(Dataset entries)
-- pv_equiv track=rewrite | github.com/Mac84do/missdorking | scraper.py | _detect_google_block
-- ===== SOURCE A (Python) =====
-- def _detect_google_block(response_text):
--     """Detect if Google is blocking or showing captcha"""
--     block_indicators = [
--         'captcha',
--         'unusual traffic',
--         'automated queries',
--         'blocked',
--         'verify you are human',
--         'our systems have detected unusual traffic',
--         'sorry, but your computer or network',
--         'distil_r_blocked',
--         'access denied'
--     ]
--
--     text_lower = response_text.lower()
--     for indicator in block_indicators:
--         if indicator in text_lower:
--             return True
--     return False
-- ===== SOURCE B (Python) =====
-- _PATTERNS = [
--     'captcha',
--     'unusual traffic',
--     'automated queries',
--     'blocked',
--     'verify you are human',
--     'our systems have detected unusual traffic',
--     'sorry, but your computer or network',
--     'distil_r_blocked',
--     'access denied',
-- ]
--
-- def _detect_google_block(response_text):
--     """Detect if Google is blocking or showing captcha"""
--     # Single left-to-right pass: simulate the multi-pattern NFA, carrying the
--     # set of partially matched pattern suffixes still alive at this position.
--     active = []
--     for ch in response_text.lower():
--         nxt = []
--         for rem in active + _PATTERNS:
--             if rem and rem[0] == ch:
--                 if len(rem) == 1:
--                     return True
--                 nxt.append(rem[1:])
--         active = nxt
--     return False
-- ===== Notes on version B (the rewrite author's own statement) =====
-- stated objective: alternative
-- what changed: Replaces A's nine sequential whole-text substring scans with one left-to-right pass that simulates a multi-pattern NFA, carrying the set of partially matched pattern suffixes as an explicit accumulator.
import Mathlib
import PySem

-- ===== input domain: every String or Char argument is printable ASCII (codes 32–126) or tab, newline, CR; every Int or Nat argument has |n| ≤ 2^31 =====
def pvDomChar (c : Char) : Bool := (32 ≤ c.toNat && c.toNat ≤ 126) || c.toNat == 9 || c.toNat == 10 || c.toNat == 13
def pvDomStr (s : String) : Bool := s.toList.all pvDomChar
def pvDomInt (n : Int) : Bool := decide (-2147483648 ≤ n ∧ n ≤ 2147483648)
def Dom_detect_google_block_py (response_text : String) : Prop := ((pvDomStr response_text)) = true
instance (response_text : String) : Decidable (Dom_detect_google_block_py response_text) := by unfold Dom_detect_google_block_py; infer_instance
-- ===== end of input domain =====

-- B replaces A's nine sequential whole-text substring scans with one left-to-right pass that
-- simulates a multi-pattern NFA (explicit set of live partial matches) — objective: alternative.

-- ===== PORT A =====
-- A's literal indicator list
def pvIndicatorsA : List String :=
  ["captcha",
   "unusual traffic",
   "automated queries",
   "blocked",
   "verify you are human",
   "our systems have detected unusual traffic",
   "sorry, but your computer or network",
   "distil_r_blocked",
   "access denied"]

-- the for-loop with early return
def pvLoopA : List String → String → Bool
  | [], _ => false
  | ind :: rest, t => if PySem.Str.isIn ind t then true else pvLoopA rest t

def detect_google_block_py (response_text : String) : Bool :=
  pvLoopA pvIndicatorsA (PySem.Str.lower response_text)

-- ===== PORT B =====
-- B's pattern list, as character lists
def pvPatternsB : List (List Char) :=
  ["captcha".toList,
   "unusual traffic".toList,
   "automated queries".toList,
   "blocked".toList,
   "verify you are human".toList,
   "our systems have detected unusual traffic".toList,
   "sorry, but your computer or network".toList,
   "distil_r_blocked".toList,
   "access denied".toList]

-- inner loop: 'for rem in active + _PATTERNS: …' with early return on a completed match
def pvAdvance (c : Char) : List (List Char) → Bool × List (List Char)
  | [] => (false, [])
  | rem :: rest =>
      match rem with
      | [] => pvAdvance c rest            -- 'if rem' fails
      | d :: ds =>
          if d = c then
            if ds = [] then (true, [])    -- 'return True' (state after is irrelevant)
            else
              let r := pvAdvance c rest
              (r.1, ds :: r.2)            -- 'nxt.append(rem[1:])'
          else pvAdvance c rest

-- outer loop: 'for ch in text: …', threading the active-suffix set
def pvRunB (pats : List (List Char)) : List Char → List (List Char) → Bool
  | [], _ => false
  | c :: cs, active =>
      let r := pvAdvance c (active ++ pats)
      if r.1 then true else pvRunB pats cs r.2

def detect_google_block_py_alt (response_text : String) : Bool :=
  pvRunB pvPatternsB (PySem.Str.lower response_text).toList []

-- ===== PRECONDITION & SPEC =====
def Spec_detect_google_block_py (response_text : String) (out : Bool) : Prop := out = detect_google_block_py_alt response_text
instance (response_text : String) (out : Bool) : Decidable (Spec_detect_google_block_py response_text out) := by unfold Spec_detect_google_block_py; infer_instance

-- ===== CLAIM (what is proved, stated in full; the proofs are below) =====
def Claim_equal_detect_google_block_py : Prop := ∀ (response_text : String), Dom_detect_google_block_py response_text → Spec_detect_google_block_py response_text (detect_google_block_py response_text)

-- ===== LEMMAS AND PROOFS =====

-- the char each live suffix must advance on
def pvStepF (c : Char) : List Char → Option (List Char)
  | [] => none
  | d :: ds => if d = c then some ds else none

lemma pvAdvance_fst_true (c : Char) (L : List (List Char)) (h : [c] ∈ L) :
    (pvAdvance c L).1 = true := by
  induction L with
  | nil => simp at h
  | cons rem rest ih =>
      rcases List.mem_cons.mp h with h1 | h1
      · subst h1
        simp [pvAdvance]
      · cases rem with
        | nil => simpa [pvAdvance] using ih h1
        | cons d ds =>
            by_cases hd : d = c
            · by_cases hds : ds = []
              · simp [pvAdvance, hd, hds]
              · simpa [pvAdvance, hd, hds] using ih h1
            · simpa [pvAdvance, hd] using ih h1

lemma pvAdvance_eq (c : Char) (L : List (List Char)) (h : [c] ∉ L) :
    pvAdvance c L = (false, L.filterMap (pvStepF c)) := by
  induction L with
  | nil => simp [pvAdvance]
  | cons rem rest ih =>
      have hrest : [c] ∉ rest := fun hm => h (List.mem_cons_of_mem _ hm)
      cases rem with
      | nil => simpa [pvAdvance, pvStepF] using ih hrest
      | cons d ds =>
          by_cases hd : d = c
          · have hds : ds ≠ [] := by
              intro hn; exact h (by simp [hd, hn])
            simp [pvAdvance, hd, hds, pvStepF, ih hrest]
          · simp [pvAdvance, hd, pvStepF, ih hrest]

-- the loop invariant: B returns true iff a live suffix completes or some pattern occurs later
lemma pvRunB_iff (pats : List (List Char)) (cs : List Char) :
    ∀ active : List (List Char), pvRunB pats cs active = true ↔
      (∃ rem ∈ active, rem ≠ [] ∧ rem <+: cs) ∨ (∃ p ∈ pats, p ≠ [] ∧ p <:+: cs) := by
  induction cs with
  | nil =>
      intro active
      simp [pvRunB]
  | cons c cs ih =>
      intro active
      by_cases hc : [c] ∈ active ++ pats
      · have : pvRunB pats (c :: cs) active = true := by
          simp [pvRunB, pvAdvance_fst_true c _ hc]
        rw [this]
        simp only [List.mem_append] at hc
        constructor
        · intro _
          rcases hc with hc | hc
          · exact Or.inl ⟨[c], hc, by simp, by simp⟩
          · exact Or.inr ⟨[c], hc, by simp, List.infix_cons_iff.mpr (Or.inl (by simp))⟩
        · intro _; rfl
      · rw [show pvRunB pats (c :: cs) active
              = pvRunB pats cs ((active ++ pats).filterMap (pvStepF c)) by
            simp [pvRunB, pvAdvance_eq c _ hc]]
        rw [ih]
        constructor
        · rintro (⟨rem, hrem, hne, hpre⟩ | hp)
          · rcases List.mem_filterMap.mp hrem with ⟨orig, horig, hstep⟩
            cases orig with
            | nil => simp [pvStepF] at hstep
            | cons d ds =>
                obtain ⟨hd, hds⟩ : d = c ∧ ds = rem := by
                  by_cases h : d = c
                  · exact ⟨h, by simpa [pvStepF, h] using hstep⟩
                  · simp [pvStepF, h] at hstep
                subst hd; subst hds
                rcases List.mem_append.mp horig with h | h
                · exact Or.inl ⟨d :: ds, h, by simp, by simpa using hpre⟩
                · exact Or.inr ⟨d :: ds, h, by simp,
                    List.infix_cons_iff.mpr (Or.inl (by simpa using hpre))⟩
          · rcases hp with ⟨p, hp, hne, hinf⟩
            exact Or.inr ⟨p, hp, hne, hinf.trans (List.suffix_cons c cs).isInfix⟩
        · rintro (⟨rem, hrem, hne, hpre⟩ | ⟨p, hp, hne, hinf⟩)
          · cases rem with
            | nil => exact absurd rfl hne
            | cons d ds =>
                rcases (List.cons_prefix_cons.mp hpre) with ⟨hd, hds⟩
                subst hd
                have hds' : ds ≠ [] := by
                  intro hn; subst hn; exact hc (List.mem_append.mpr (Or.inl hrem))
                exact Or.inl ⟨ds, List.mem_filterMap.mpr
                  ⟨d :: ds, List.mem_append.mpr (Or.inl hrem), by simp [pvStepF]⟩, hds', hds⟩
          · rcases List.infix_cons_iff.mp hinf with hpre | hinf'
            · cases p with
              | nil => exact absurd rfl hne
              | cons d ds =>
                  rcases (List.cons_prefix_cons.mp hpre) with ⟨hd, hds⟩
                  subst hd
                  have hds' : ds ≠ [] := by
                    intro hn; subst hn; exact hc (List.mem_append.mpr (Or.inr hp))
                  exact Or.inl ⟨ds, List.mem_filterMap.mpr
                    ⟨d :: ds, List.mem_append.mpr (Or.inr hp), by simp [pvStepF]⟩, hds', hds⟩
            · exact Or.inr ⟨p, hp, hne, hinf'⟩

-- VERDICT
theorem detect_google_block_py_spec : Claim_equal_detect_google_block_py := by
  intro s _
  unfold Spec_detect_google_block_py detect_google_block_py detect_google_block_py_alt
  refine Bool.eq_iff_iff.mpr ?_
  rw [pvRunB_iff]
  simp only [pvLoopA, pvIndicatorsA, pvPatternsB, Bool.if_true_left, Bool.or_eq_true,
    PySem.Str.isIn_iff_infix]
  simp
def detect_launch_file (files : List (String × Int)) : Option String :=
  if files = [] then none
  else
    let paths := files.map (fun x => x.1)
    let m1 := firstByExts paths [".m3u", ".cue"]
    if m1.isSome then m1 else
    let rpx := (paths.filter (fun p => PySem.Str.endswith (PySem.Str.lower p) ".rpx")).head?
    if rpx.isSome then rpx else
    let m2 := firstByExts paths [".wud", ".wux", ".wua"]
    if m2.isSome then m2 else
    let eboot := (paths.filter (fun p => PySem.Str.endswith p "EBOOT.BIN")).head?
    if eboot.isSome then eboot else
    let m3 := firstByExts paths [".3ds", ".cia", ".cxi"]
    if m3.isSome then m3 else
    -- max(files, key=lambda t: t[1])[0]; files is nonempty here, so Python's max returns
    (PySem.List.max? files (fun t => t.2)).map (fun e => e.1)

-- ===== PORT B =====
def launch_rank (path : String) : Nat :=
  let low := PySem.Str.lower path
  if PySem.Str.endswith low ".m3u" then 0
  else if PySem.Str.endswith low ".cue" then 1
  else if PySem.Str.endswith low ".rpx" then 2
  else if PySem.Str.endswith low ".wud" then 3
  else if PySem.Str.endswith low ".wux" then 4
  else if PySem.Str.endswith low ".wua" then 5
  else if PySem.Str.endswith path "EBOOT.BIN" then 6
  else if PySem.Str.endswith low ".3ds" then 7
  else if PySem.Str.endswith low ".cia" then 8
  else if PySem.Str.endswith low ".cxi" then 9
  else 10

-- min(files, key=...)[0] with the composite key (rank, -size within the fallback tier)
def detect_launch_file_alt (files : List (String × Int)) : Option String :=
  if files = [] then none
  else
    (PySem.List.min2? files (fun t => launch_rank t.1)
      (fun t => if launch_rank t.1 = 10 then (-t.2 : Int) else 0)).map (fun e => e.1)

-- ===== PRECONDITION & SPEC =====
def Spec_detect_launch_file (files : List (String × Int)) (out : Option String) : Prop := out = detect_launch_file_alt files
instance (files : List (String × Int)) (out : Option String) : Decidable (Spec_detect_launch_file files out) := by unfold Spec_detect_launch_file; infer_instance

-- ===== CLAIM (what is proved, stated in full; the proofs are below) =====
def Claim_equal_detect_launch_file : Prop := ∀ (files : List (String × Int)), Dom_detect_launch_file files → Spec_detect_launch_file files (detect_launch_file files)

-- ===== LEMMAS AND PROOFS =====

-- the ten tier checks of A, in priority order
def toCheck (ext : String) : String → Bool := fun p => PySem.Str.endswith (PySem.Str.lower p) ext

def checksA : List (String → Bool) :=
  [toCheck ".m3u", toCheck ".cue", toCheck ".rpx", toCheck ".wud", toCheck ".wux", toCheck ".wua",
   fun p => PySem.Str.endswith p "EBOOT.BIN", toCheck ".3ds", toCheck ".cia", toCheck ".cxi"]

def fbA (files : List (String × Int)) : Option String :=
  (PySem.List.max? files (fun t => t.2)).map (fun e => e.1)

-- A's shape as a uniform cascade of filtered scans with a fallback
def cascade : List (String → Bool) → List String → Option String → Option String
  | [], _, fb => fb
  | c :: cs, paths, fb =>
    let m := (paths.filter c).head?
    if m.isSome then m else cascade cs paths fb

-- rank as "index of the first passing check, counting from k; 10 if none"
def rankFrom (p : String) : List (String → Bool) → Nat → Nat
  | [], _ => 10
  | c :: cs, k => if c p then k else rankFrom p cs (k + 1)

Task goal: Return every line above that contains the word "matched".

Exercise output:
--     # set of partially matched pattern suffixes still alive at this position.
-- what changed: Replaces A's nine sequential whole-text substring scans with one left-to-right pass that simulates a multi-pattern NFA, carrying the set of partially matched pattern suffixes as an explicit accumulator.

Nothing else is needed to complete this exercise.